138. Copy List with Random Pointer (Hard)

A linked list is given such that each node contains an additional random pointer which could point to any node in the list or null.

Return a deep copy of the list.

Solution 1: Hash Table

这道链表的深度拷贝题的难点就在于如何处理随机指针的问题，由于每一个节点都有一个随机指针，这个指针可以为空，也可以指向链表的任意一个节点，如果我们在每生成一个新节点给其随机指针赋值时，都要去便利原链表的话，OJ上肯定会超时，所以我们可以考虑用Hash map来缩短查找时间，第一遍遍历生成所有新节点时同时建立一个原节点和新节点的哈希表，第二遍给随机指针赋值时，查找时间是常数级。代码如下：

version 1: 152ms

loop一遍，把random跟next都创建好

/**
 * Definition for singly-linked list with a random pointer.
 * struct RandomListNode {
 *     int label;
 *     RandomListNode *next, *random;
 *     RandomListNode(int x) : label(x), next(NULL), random(NULL) {}
 * };
 */
class Solution {
public:
    RandomListNode *copyRandomList(RandomListNode *head) {
        if (!head) return NULL;
        map<RandomListNode *, RandomListNode *> m;
        RandomListNode *res = new RandomListNode(head->label);
        RandomListNode *cur = res;
        while (head) {
            if (head->next) {
                if (m.find(head->next) == m.end()) {
                    RandomListNode *tmp = new RandomListNode(head->next->label);
                    m[head->next] = tmp;
                }
                cur->next = m[head->next];
            }

            if (head->random) {
                if (m.find(head->random) == m.end()) {
                    RandomListNode *tmp = new RandomListNode(head->random->label);
                    m[head->random] = tmp;
                }
                cur->random = m[head->random];
            }

            head = head->next;
            cur = cur->next;
        }

        return res;
    }
};

version 2: 59ms

先loop一遍next，把每个点都创建好，存入map 第二遍loop，从map里找random在map里存的值

class Solution {
public:
    RandomListNode *copyRandomList(RandomListNode *head) {
        unordered_map<RandomListNode*, RandomListNode*> m;
        RandomListNode* node = head;
        while (node) {
            m[node] = new RandomListNode(node->label);
            node = node->next;
        }

        node = head;
        while (node) {
            m[node]->next = m[node->next];
            m[node]->random = m[node->random];
            node = node->next;
        }
        return m[head];
    }
};

Solution 2: save space 56ms

The algorithm is composed of the follow three steps which are also 3 iteration rounds.

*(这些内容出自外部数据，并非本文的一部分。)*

theorem pvLoopK_spec (fs n : Int) (fil matrix : List (List Int)) (i j : Int)
    (ks : List Int) (re : List (List Int)) :
    pvLoopK fs n fil matrix i j ks re =
      (if (ks.all fun k => (PySem.List.pyRange (-fs) (fs + 1) 1).all fun l =>
            decide (0 ≤ i + k ∧ i + k < n ∧ 0 ≤ j + l ∧ j + l < n) &&
            (pvGet2 fil (k + fs) (l + fs) == 0 ||
              pvGet2 matrix (i + k) (j + l) == pvGet2 fil (k + fs) (l + fs)))
       then re else pvSet2 re i j 0) := by
  induction ks generalizing re with
  | nil => simp [pvLoopK]
  | cons k rest ih =>
    rw [pvLoopK, pvLoopL_spec]
    rcases hP : ((PySem.List.pyRange (-fs) (fs + 1) 1).all fun l =>
            decide (0 ≤ i + k ∧ i + k < n ∧ 0 ≤ j + l ∧ j + l < n) &&
            (pvGet2 fil (k + fs) (l + fs) == 0 ||
              pvGet2 matrix (i + k) (j + l) == pvGet2 fil (k + fs) (l + fs))) with _ | _
    · rw [List.all_cons, hP]
      simp
    · rw [List.all_cons, hP, if_pos rfl, Bool.true_and]
      exact ih re

theorem pvFoldJ_cell (upd : Int → Int → Option Int) (i : Int) (hi : 0 ≤ i) (L : List Int)
    (hL : ∀ x ∈ L, 0 ≤ x) (g : List (List Int)) (a b : Nat) :
    pvCell? (L.foldl (fun g j => match upd i j with | none => g | some v => pvSet2 g i j v) g) a b =
      if (a : Int) = i ∧ (b : Int) ∈ L then
        (match upd i (b : Int) with
         | none => pvCell? g a b
         | some v => (pvCell? g a b).map (fun _ => v))
      else pvCell? g a b := by
  induction L generalizing g with
  | nil => simp
  | cons j rest ih =>
    rw [List.foldl_cons]
    rw [ih (fun x hx => hL x (List.mem_cons_of_mem _ hx))]
    have hj : 0 ≤ j := hL j List.mem_cons_self
    have hg' : pvCell? (match upd i j with | none => g | some v => pvSet2 g i j v) a b =
        if (a : Int) = i ∧ (b : Int) = j then
          (match upd i (b : Int) with
           | none => pvCell? g a b
           | some v => (pvCell? g a b).map (fun _ => v))
        else pvCell? g a b := by
      by_cases hc : (a : Int) = i ∧ (b : Int) = j
      · rw [if_pos hc, ← hc.2]
        cases hu : upd i (b : Int) with
        | none => simp
        | some v =>
          show pvCell? (pvSet2 g i (b : Int) v) a b = (pvCell? g a b).map (fun _ => v)
          rw [pvCell?_set2 g i (b : Int) v hi (by positivity)]
          simp [hc.1]
      · rw [if_neg hc]
        cases hu : upd i j with
        | none => rfl
        | some v =>
          rw [pvCell?_set2 g i j v hi hj]
          rw [if_neg]
          intro h
          exact hc ⟨h.1, h.2⟩
    by_cases hai : (a : Int) = i
    · by_cases hbr : (b : Int) ∈ rest
      · rw [if_pos ⟨hai, hbr⟩, if_pos ⟨hai, List.mem_cons_of_mem _ hbr⟩, hg']
        by_cases hbj : (b : Int) = j
        · rw [if_pos ⟨hai, hbj⟩]
          cases hu : upd i (b : Int) with
          | none => rfl
          | some v => simp only [Option.map_map]; congr 1
        · rw [if_neg (by intro h; exact hbj h.2)]
      · rw [if_neg (by intro h; exact hbr h.2), hg']
        by_cases hbj : (b : Int) = j
        · rw [if_pos ⟨hai, hbj⟩, if_pos ⟨hai, by rw [hbj]; exact List.mem_cons_self⟩]
        · rw [if_neg (by intro h; exact hbj h.2),
              if_neg (by intro h; rcases List.mem_cons.mp h.2 with h2 | h2; exact hbj h2; exact hbr h2)]
    · rw [if_neg (by intro h; exact hai h.1), if_neg (by intro h; exact hai h.1), hg',
        if_neg (by intro h; exact hai h.1)]
-- pv_equiv track=rewrite | github.com/aditya-s3n/FileIO_ICS4U | sun_data_structures.py | time_series_analysis
-- ===== SOURCE A (Python) =====
-- def time_series_analysis(sun_spot_list, flare_dict):
--     sunspot_flare_dict = {}
--
--     for day in sun_spot_list:
--         date = day[0]
--         num_sunspots = day[1]
--
--         if date in flare_dict:
--             flare_day = flare_dict[date]
--             peak_flare_energy = 0
--             for flares in flare_day:
--                 high_flare_energy = flares[0][1]
--
--                 if high_flare_energy > peak_flare_energy:
--                     peak_flare_energy = high_flare_energy
--
--             sunspot_flare_dict[date] = (num_sunspots, peak_flare_energy)
--
--     return sunspot_flare_dict
-- ===== SOURCE B (Python) =====
-- def time_series_analysis(sun_spot_list, flare_dict):
--     # Pass 1: precompute each flare date's peak energy once (empty flare
--     # records are skipped; A raises IndexError on those when the date is used).
--     peaks = {}
--     for date, flares in flare_dict.items():
--         peaks[date] = max([f[0][1] for f in flares if f] + [0])
--     # Pass 2: join the sunspot series against the precomputed index.
--     result = {}
--     for date, n in sun_spot_list:
--         if date in peaks:
--             result[date] = (n, peaks[date])
--     return result
-- ===== Notes on version B (the rewrite author's own statement) =====
-- stated objective: alternative
-- what changed: A's on-demand nested scan (for every sunspot row it re-scans that date's flare list with a running max) is replaced by a staged join: pass 1 builds a peaks index over flare_dict so each flare list is scanned exactly once, pass 2 walks the sunspot series doing only O(1) lookups into that index.
-- crash fix: On inputs where some sunspot date's flare_dict entry contains an empty flare record, A raises IndexError (flares[0]); B skips empty records and returns the peak of the remaining ones (0 if none). — e.g. on time_series_analysis([("a", 1)], [("a", [[]])]): A raises IndexError, B returns [("a", (1, 0))]
import Mathlib
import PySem

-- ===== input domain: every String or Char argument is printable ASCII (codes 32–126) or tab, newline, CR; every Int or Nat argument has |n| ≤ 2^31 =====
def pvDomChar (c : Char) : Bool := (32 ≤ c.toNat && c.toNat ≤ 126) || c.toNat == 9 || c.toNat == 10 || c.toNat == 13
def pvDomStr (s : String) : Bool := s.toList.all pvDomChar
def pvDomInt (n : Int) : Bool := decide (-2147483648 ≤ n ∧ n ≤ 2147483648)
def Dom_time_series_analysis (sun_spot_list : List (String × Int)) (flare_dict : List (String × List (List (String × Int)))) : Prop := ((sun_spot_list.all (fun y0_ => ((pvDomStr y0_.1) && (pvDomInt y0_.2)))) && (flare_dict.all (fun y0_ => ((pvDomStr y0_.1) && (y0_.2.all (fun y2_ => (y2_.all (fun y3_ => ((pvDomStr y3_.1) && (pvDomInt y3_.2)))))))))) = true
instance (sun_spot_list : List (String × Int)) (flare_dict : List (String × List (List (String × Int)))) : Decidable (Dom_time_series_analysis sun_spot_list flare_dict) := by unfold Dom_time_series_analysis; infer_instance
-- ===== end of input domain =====

-- B replaces A's on-demand nested scan by a staged join: pass 1 precomputes a peaks
-- index over flare_dict (each flare list scanned once), pass 2 joins the sunspot
-- series against it with O(1) lookups. Equivalence proved on Pre_ (flare_dict keys
-- distinct — it is a Python dict — and no empty flare record behind a sunspot date,
-- where A raises IndexError while B skips it: see Raises_).


-- ===== PORT A =====
-- 'date in flare_dict' / 'flare_dict[date]' : first-match lookup in the association list
def pvFlares? (flare_dict : List (String × List (List (String × Int)))) (k : String) : Option (List (List (String × Int))) :=
  (flare_dict.find? (fun p => p.1 == k)).map (·.2)

-- literal port of A: one pass over sun_spot_list, running max per matched date, dict insert
def time_series_analysis (sun_spot_list : List (String × Int)) (flare_dict : List (String × List (List (String × Int)))) : List (String × Int × Int) :=
  (sun_spot_list.foldl (fun (d : PySem.Dict String (Int × Int)) day =>
      match pvFlares? flare_dict day.1 with
      | some flare_day =>
          d.insert day.1 (day.2, flare_day.foldl (fun peak flares =>
            match PySem.List.pyGet? flares 0 with
            | some hf => if hf.2 > peak then hf.2 else peak
            | none => peak) 0)   -- 'none' is IndexError in Python, excluded by Pre_
      | none => d) PySem.Dict.empty).items

-- ===== PORT B =====
-- literal port of B: pass 1 builds peaks over flare_dict.items()
-- ('for f in flares if f' = filter nonempty; f[0][1] via pyGet?, some since f is nonempty);
-- pass 2 folds over sun_spot_list with a lookup into peaks
def time_series_analysis_alt (sun_spot_list : List (String × Int)) (flare_dict : List (String × List (List (String × Int)))) : List (String × Int × Int) :=
  let peaks : PySem.Dict String Int := flare_dict.foldl (fun d p =>
      d.insert p.1 ((PySem.List.max?
        (((p.2.filter (fun f => !f.isEmpty)).map (fun f => ((PySem.List.pyGet? f 0).map Prod.snd).getD 0)) ++ [(0 : Int)])
        (fun y => y)).getD 0)) PySem.Dict.empty
  (sun_spot_list.foldl (fun (r : PySem.Dict String (Int × Int)) day =>
      match peaks.get? day.1 with
      | some pk => r.insert day.1 (day.2, pk)
      | none => r) PySem.Dict.empty).items

-- ===== PRECONDITION & SPEC =====
-- Pre_ requires (a) distinct flare_dict keys — flare_dict is a Python dict, so a duplicate-key
-- association list represents no Python input — and (b) no empty flare record behind a date of
-- sun_spot_list: exactly there A raises IndexError (flares[0]).
def Pre_time_series_analysis (sun_spot_list : List (String × Int)) (flare_dict : List (String × List (List (String × Int)))) : Prop :=
  (flare_dict.map Prod.fst).Nodup ∧
  ∀ day ∈ sun_spot_list, ((pvFlares? flare_dict day.1).getD []).all (fun f => !f.isEmpty) = true
instance (sun_spot_list : List (String × Int)) (flare_dict : List (String × List (List (String × Int)))) : Decidable (Pre_time_series_analysis sun_spot_list flare_dict) := by unfold Pre_time_series_analysis; infer_instance

def pvWitness_time_series_analysis : (List (String × Int)) × (List (String × List (List (String × Int)))) :=
  ([("a", 3), ("b", 1)], [("a", [[("x", 5)], [("y", 2)]])])

-- On inputs with an empty flare record behind a sunspot date A raises IndexError; B skips empty records and returns the peak of the rest (0 if none).
def Raises_time_series_analysis (sun_spot_list : List (String × Int)) (flare_dict : List (String × List (List (String × Int)))) : Prop :=
  ∃ day ∈ sun_spot_list, ¬ ((pvFlares? flare_dict day.1).getD []).all (fun f => !f.isEmpty) = true
instance (sun_spot_list : List (String × Int)) (flare_dict : List (String × List (List (String × Int)))) : Decidable (Raises_time_series_analysis sun_spot_list flare_dict) := by unfold Raises_time_series_analysis; infer_instance
def pvRaiseWitness_time_series_analysis : (List (String × Int)) × (List (String × List (List (String × Int)))) :=
  ([("a", 1)], [("a", [[]])])
def pvRaiseWitnessOut_time_series_analysis : List (String × Int × Int) := [("a", (1, 0))]

def Spec_time_series_analysis (sun_spot_list : List (String × Int)) (flare_dict : List (String × List (List (String × Int)))) (out : List (String × Int × Int)) : Prop := out = time_series_analysis_alt sun_spot_list flare_dict
instance (sun_spot_list : List (String × Int)) (flare_dict : List (String × List (List (String × Int)))) (out : List (String × Int × Int)) : Decidable (Spec_time_series_analysis sun_spot_list flare_dict out) := by unfold Spec_time_series_analysis; infer_instance

-- ===== CLAIM (what is proved, stated in full; the proofs are below) =====
def Claim_equal_time_series_analysis : Prop := ∀ (sun_spot_list : List (String × Int)) (flare_dict : List (String × List (List (String × Int)))), Dom_time_series_analysis sun_spot_list flare_dict → Pre_time_series_analysis sun_spot_list flare_dict → Spec_time_series_analysis sun_spot_list flare_dict (time_series_analysis sun_spot_list flare_dict)
def Claim_raises_time_series_analysis : Prop := (∀ (sun_spot_list : List (String × Int)) (flare_dict : List (String × List (List (String × Int)))), Dom_time_series_analysis sun_spot_list flare_dict → Raises_time_series_analysis sun_spot_list flare_dict → ¬ Pre_time_series_analysis sun_spot_list flare_dict) ∧ (Dom_time_series_analysis (pvRaiseWitness_time_series_analysis.1) (pvRaiseWitness_time_series_analysis.2) ∧ Raises_time_series_analysis (pvRaiseWitness_time_series_analysis.1) (pvRaiseWitness_time_series_analysis.2) ∧ time_series_analysis_alt (pvRaiseWitness_time_series_analysis.1) (pvRaiseWitness_time_series_analysis.2) = pvRaiseWitnessOut_time_series_analysis)

-- ===== LEMMAS AND PROOFS =====
-- get? after a fold of inserts = value of the LAST matching element
lemma pv_get?_foldl_insert {β V : Type} (key : β → String) (v : β → V) (l : List β)
    (d : PySem.Dict String V) (c : String) :
    (l.foldl (fun d x => d.insert (key x) (v x)) d).get? c =
      match l.reverse.find? (fun x => key x == c) with
      | some x => some (v x)
      | none => d.get? c := by
  induction l generalizing d with
  | nil => simp
  | cons x t ih =>
    simp only [List.foldl_cons, List.reverse_cons, List.find?_append]
    rw [ih]
    cases h : t.reverse.find? (fun x => key x == c) with
    | some y => simp [Option.or]
    | none =>
      simp only [Option.none_or]
      cases hx : (key x == c) with
      | true =>
        simp only [List.find?_cons, hx]
        rw [PySem.Dict.get?_insert]
        simp [(beq_iff_eq).mp hx]
      | false =>
        simp only [List.find?_cons, hx, List.find?_nil]
        rw [PySem.Dict.get?_insert]
        have : c ≠ key x := fun hc => by simp [hc] at hx
        simp [this]

-- with distinct keys, last match = first match
lemma pv_find?_reverse_nodup {V : Type} (L : List (String × V)) (c : String)
    (h : (L.map Prod.fst).Nodup) :
    L.reverse.find? (fun p => p.1 == c) = L.find? (fun p => p.1 == c) := by
  induction L with
  | nil => rfl
  | cons x t ih =>
    simp only [List.map_cons, List.nodup_cons] at h
    simp only [List.reverse_cons, List.find?_append]
    cases hx : (x.1 == c) with
    | true =>
      have hc : x.1 = c := beq_iff_eq.mp hx
      have hnone : t.reverse.find? (fun p => p.1 == c) = none := by
        rw [List.find?_eq_none]
        intro p hp
        have : p.1 ∈ t.map Prod.fst := List.mem_map_of_mem (List.mem_reverse.mp hp)
        simp only [beq_iff_eq]
        intro hpc
        rw [hpc, ← hc] at this
        exact h.1 this
      rw [hnone]
      simp only [Option.none_or, List.find?_cons, hx]
    | false =>
      rw [ih h.2]
      simp only [List.find?_cons, hx, List.find?_nil]
      cases t.find? (fun p => p.1 == c) <;> simp [Option.or]

-- max(L + [0]) = running max from 0
lemma pv_max_append_zero (L : List Int) :
    (PySem.List.max? (L ++ [(0 : Int)]) (fun y => y)).getD 0 = L.foldl (fun m x => max m x) 0 := by
  cases L with
  | nil => decide
  | cons a t =>
    rw [List.cons_append, PySem.List.max?_id_cons, Option.getD_some, List.foldl_append]
    simp only [List.foldl_cons, List.foldl_nil]
    induction t generalizing a with
    | nil => exact max_comm a 0
    | cons x t ih =>
      simp only [List.foldl_cons]
      rw [ih (max a x)]
      rw [max_assoc]

-- A's running max over nonempty flare records = B's peak expression
lemma pv_peak_eq (l : List (List (String × Int))) (h : ∀ f ∈ l, f.isEmpty = false) :
    l.foldl (fun peak flares =>
        match PySem.List.pyGet? flares 0 with
        | some hf => if hf.2 > peak then hf.2 else peak
        | none => peak) 0
      = (PySem.List.max?
          (((l.filter (fun f => !f.isEmpty)).map (fun f => ((PySem.List.pyGet? f 0).map Prod.snd).getD 0)) ++ [(0 : Int)])
          (fun y => y)).getD 0 := by
  have hfil : l.filter (fun f => !f.isEmpty) = l :=
    List.filter_eq_self.mpr (fun f hf => by simp [h f hf])
  rw [hfil, pv_max_append_zero, List.foldl_map]
  apply PySem.List.foldl_congr_mem
  intro acc f hf
  match f, h f hf with
  | a :: t, _ =>
    simp only [PySem.List.pyGet?, PySem.List.pyIdx?]
    norm_num
    rcases le_or_gt a.2 acc with hle | hlt
    · rw [if_neg (by omega), max_eq_left hle]
    · rw [if_pos (by omega), max_eq_right hlt.le]

theorem pv_main (s : List (String × Int)) (fl : List (String × List (List (String × Int))))
    (hPre : Pre_time_series_analysis s fl) :
    time_series_analysis s fl = time_series_analysis_alt s fl := by
  obtain ⟨hnd, hok⟩ := hPre
  unfold time_series_analysis time_series_analysis_alt
  dsimp only
  congr 1
  apply PySem.List.foldl_congr_mem
  intro d day hday
  have hget :
      (fl.foldl (fun d p =>
        d.insert p.1 ((PySem.List.max?
          (((p.2.filter (fun f => !f.isEmpty)).map (fun f => ((PySem.List.pyGet? f 0).map Prod.snd).getD 0)) ++ [(0 : Int)])
          (fun y => y)).getD 0)) PySem.Dict.empty).get? day.1 =
      (pvFlares? fl day.1).map (fun fd => (PySem.List.max?
          (((fd.filter (fun f => !f.isEmpty)).map (fun f => ((PySem.List.pyGet? f 0).map Prod.snd).getD 0)) ++ [(0 : Int)])
          (fun y => y)).getD 0) := by
    rw [pv_get?_foldl_insert (fun p => p.1)
      (fun p => (PySem.List.max?
          (((p.2.filter (fun f => !f.isEmpty)).map (fun f => ((PySem.List.pyGet? f 0).map Prod.snd).getD 0)) ++ [(0 : Int)])
          (fun y => y)).getD 0) fl _ day.1]
    rw [pv_find?_reverse_nodup fl day.1 hnd]
    unfold pvFlares?
    cases fl.find? (fun p => p.1 == day.1) <;> simp
  rw [hget]
  cases hfd : pvFlares? fl day.1 with
  | none => simp
  | some fd =>
    simp only [Option.map_some]
    have hall := hok day hday
    rw [hfd] at hall
    simp only [Option.getD_some] at hall
    have hne : ∀ f ∈ fd, f.isEmpty = false := by
      intro f hf
      have := List.all_eq_true.mp hall f hf
      simpa using this
    rw [pv_peak_eq fd hne]

-- ===== VERDICT (by name: the statement is the Claim_ definition above) =====
theorem time_series_analysis_spec : Claim_equal_time_series_analysis := by
  intro s fl _ hPre
  unfold Spec_time_series_analysis
  exact pv_main s fl hPre

def time_series_analysis_raises : Claim_raises_time_series_analysis := by
  unfold Claim_raises_time_series_analysis
  constructor
  · intro s fl _ ⟨day, hmem, hbad⟩ ⟨_, hok⟩
    exact hbad (hok day hmem)
  · exact ⟨by decide, ⟨("a",1), by decide, by decide⟩, by decide⟩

1. Iterate the original list and duplicate each node. The duplicate of each node follows its original immediately.
2. Iterate the new list and assign the random pointer for each duplicated node.
3. Restore the original list and extract the duplicated nodes.

/**
 * Definition for singly-linked list with a random pointer.
 * struct RandomListNode {
 *     int label;
 *     RandomListNode *next, *random;
 *     RandomListNode(int x) : label(x), next(NULL), random(NULL) {}
 * };
 */
class Solution {
public:
    RandomListNode *copyRandomList(RandomListNode *head) {
        RandomListNode *cur = head;
        // insert coped nodes right after original nodes
        while (cur) {
            RandomListNode *tmp = new RandomListNode(cur->label);
            tmp->next = cur->next;
            cur->next = tmp;
            cur = tmp->next;
        }

        // add random nodes to coped nodes
        cur = head;
        while (cur) {
            if (cur->random) cur->next->random = cur->random->next;
            cur = cur->next->next;
        }

        // decouple to two list
        cur = head;
        RandomListNode* res = head ? head->next:NULL;
        while (cur) {
            RandomListNode* tmp = cur->next; // current copied node
            cur->next = tmp->next; // ori list: link to next original node
            if (tmp->next) {
                tmp->next = cur->next->next; // copy list:link to next copied node
            }
            cur = cur->next; // update to next original node
        }
        return res;
    }
};